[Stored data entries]
▽
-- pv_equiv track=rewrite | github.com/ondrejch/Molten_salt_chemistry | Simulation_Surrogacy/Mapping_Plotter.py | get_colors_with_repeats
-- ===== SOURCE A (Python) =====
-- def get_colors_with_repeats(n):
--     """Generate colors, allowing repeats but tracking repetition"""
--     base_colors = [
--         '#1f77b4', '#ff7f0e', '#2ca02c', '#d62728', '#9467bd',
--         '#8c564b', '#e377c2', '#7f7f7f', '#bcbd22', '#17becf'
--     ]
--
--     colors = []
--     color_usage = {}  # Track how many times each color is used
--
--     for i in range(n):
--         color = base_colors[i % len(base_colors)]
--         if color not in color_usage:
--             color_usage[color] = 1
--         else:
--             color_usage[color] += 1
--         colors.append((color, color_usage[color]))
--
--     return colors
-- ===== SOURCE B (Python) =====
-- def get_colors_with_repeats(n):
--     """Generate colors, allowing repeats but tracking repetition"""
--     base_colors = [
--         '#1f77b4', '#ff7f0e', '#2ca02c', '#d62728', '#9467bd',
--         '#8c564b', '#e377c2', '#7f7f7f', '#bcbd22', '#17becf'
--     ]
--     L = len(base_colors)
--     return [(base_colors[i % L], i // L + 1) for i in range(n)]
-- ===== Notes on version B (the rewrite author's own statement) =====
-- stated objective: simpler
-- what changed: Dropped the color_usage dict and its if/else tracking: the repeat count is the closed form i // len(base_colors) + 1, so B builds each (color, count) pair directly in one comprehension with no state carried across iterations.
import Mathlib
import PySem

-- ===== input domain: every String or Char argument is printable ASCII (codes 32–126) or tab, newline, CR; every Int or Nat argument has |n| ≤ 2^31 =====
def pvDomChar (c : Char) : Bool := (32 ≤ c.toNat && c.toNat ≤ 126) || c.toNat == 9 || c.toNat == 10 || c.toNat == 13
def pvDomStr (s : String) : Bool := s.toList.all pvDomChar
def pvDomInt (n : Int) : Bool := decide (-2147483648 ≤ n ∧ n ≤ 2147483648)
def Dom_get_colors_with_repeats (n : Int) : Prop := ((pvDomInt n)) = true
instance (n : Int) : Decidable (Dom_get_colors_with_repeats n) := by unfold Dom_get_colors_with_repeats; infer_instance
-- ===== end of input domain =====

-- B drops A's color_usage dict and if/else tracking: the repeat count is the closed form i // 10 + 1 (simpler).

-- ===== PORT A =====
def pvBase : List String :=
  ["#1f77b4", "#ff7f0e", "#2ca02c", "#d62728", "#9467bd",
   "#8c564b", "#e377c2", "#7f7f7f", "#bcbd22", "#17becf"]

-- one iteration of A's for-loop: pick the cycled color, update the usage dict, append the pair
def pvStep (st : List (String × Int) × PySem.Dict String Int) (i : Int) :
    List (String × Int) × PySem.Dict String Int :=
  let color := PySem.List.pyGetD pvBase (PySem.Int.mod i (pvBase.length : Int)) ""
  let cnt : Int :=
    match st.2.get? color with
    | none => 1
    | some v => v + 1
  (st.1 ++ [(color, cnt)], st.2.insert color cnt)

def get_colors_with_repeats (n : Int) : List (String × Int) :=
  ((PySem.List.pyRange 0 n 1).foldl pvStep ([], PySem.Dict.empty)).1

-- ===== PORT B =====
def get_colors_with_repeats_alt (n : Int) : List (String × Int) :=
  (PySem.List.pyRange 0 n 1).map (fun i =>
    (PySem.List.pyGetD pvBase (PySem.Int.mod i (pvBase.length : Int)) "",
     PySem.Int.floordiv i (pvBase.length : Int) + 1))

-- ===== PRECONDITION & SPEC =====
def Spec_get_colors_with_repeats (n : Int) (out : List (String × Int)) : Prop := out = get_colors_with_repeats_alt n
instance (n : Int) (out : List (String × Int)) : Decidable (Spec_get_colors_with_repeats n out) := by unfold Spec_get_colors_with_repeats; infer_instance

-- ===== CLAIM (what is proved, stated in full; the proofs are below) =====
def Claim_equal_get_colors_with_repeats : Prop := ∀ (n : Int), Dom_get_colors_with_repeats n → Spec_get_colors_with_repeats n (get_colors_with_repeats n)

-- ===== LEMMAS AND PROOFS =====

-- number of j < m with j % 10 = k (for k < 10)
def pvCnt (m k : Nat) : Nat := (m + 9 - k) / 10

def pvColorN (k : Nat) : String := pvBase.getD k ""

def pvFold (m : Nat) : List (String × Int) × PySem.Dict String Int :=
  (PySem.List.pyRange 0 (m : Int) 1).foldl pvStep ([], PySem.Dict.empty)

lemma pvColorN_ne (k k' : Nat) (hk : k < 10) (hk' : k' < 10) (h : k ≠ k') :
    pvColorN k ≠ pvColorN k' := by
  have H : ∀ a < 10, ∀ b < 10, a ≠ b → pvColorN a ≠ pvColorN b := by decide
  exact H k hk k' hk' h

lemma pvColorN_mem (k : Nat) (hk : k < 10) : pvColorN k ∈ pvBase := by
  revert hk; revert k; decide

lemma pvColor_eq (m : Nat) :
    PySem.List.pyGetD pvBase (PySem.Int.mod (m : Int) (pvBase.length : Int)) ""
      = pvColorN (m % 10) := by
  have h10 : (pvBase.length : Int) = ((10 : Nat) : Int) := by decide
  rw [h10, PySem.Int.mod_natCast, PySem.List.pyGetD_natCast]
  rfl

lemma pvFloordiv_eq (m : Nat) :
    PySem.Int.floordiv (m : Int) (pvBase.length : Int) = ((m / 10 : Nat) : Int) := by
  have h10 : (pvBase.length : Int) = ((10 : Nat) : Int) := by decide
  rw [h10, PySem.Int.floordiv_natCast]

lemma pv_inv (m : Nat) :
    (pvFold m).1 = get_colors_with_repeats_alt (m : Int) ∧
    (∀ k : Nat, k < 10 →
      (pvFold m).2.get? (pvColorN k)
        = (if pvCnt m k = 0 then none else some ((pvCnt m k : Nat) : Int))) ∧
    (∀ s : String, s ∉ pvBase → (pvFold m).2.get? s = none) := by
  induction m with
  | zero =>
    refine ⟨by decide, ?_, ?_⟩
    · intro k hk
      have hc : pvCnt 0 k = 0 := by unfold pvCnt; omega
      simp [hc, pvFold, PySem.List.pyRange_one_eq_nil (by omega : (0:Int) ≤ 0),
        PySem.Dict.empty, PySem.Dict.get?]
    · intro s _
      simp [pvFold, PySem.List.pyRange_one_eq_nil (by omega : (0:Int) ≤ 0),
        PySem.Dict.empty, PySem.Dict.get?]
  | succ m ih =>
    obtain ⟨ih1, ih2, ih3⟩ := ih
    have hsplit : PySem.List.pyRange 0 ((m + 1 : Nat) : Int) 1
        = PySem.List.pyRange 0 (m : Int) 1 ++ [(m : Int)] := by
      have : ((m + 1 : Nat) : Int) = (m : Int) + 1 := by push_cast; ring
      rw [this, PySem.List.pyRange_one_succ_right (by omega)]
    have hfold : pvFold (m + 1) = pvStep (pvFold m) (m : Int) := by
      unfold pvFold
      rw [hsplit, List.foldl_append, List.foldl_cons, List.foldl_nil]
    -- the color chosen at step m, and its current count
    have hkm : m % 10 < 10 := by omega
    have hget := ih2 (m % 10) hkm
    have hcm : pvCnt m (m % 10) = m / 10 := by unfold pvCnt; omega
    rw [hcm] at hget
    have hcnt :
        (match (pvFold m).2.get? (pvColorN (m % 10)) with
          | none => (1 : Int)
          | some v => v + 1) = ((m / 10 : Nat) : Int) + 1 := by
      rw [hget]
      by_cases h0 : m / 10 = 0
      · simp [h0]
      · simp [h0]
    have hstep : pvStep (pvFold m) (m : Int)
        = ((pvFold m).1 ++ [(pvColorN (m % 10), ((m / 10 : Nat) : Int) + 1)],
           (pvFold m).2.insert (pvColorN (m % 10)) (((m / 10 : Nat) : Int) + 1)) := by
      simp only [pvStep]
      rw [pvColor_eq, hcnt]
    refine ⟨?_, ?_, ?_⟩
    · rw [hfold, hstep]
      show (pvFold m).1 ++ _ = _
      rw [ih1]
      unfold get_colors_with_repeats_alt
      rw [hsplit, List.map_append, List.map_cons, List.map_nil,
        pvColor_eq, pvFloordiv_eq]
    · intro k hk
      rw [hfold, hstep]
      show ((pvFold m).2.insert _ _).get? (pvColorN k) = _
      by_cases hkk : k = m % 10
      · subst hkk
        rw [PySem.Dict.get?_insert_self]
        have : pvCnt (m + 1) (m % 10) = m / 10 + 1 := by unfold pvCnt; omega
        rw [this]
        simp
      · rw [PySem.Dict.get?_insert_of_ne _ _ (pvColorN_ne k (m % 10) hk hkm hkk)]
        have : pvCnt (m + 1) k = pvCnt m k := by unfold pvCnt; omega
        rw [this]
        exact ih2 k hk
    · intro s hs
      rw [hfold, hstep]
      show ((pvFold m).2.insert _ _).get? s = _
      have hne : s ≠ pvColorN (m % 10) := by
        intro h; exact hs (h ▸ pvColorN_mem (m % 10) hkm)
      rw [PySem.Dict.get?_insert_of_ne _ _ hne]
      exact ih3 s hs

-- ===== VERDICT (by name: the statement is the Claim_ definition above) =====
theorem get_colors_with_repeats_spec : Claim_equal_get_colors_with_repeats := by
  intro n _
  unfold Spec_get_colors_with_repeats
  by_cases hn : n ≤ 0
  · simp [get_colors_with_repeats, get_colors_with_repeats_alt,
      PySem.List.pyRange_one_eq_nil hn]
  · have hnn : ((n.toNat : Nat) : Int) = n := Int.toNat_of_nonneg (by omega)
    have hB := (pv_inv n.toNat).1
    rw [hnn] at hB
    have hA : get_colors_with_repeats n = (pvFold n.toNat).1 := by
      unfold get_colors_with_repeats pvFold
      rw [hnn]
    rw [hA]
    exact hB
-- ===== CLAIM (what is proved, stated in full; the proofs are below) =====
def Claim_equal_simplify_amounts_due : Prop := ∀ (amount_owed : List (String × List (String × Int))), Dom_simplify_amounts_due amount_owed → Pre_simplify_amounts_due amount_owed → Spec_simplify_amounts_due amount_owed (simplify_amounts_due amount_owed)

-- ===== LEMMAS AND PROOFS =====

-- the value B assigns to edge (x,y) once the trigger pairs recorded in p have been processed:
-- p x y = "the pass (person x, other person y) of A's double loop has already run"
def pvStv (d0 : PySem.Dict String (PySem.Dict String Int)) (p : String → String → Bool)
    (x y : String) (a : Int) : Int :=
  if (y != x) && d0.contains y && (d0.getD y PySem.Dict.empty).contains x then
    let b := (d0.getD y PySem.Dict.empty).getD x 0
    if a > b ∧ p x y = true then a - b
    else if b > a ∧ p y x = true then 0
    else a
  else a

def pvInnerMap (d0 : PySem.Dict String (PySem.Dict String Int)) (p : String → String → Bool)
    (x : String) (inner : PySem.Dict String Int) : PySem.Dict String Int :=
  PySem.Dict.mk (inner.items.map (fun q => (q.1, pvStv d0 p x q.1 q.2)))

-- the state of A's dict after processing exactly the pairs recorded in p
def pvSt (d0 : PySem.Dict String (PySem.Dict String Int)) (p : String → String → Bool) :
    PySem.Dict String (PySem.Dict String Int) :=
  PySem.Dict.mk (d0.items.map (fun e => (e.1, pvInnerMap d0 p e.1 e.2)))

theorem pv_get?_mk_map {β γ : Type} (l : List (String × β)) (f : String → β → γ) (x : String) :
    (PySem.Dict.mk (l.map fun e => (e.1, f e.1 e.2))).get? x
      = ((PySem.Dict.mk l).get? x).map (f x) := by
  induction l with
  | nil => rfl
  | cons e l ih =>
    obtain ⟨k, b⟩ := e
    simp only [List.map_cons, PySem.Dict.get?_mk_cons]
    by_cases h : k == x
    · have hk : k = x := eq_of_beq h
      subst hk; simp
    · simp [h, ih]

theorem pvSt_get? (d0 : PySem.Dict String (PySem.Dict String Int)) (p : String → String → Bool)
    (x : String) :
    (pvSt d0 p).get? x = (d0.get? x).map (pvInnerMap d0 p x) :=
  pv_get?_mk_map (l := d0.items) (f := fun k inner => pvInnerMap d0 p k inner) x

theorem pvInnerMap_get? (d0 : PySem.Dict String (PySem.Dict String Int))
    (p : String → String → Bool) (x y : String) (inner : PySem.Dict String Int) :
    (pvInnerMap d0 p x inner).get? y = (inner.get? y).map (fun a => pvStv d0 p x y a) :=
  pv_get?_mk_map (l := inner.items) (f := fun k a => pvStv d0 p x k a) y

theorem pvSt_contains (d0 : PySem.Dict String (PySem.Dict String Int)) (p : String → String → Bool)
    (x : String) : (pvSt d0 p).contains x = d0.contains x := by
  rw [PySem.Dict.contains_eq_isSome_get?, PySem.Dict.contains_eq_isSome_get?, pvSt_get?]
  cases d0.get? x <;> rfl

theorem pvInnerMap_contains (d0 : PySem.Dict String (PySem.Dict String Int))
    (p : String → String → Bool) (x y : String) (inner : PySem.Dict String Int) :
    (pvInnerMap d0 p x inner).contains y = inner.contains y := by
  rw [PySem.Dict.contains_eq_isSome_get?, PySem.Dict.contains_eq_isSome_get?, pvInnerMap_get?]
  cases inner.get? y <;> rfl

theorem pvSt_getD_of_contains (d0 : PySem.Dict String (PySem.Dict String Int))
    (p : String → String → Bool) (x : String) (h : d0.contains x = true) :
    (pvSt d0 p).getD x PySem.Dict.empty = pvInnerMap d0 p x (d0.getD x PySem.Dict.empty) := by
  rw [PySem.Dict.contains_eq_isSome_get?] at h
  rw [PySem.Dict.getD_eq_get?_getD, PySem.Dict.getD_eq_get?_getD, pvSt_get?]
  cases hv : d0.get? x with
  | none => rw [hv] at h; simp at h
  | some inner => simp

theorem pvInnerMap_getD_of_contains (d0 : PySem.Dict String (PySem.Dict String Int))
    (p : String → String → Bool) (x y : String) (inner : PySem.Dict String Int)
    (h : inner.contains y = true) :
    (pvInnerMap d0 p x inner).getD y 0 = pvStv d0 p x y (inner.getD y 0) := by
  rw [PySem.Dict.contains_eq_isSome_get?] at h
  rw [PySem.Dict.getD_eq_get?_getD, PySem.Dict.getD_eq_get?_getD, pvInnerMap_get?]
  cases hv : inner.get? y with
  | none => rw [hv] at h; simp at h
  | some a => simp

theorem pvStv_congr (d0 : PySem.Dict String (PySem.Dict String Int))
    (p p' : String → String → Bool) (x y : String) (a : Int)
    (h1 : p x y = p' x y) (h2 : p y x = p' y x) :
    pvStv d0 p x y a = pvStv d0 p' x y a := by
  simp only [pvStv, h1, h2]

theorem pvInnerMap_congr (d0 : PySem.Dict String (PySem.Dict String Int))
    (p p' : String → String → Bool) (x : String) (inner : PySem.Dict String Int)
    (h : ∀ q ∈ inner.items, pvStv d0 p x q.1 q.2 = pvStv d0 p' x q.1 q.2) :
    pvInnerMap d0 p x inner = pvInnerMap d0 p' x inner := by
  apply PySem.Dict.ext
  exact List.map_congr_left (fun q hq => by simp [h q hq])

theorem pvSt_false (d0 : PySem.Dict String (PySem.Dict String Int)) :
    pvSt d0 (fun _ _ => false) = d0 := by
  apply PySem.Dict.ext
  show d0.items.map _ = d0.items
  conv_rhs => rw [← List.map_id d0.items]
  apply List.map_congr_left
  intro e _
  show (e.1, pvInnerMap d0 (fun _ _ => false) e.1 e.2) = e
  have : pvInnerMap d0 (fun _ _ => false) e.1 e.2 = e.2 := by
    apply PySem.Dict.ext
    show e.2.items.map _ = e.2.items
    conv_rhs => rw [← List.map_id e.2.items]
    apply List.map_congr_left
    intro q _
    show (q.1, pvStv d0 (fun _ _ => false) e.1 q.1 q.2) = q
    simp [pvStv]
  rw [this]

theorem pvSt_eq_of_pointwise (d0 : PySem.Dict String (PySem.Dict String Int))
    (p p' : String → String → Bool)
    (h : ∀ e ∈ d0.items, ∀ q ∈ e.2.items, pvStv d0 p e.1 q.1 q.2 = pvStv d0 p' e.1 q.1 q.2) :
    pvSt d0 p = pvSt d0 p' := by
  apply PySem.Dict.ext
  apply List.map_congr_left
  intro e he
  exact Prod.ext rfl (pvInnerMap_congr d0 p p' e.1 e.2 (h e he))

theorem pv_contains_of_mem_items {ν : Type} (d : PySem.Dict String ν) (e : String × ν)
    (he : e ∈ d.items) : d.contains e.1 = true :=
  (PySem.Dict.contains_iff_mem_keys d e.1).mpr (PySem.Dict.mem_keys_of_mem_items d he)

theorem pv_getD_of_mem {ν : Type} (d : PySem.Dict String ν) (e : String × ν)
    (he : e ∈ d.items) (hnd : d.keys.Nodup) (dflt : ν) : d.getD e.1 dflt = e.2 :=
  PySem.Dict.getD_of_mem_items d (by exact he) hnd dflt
△
**Aim of the exercise**
In the entries above, find every line holding the word "pvBase" and copy it out.

**The completed task**
def pvBase : List String :=
  let color := PySem.List.pyGetD pvBase (PySem.Int.mod i (pvBase.length : Int)) ""
    (PySem.List.pyGetD pvBase (PySem.Int.mod i (pvBase.length : Int)) "",
     PySem.Int.floordiv i (pvBase.length : Int) + 1))
def pvColorN (k : Nat) : String := pvBase.getD k ""
lemma pvColorN_mem (k : Nat) (hk : k < 10) : pvColorN k ∈ pvBase := by
    PySem.List.pyGetD pvBase (PySem.Int.mod (m : Int) (pvBase.length : Int)) ""
  have h10 : (pvBase.length : Int) = ((10 : Nat) : Int) := by decide
    PySem.Int.floordiv (m : Int) (pvBase.length : Int) = ((m / 10 : Nat) : Int) := by
  have h10 : (pvBase.length : Int) = ((10 : Nat) : Int) := by decide
    (∀ s : String, s ∉ pvBase → (pvFold m).2.get? s = none) := by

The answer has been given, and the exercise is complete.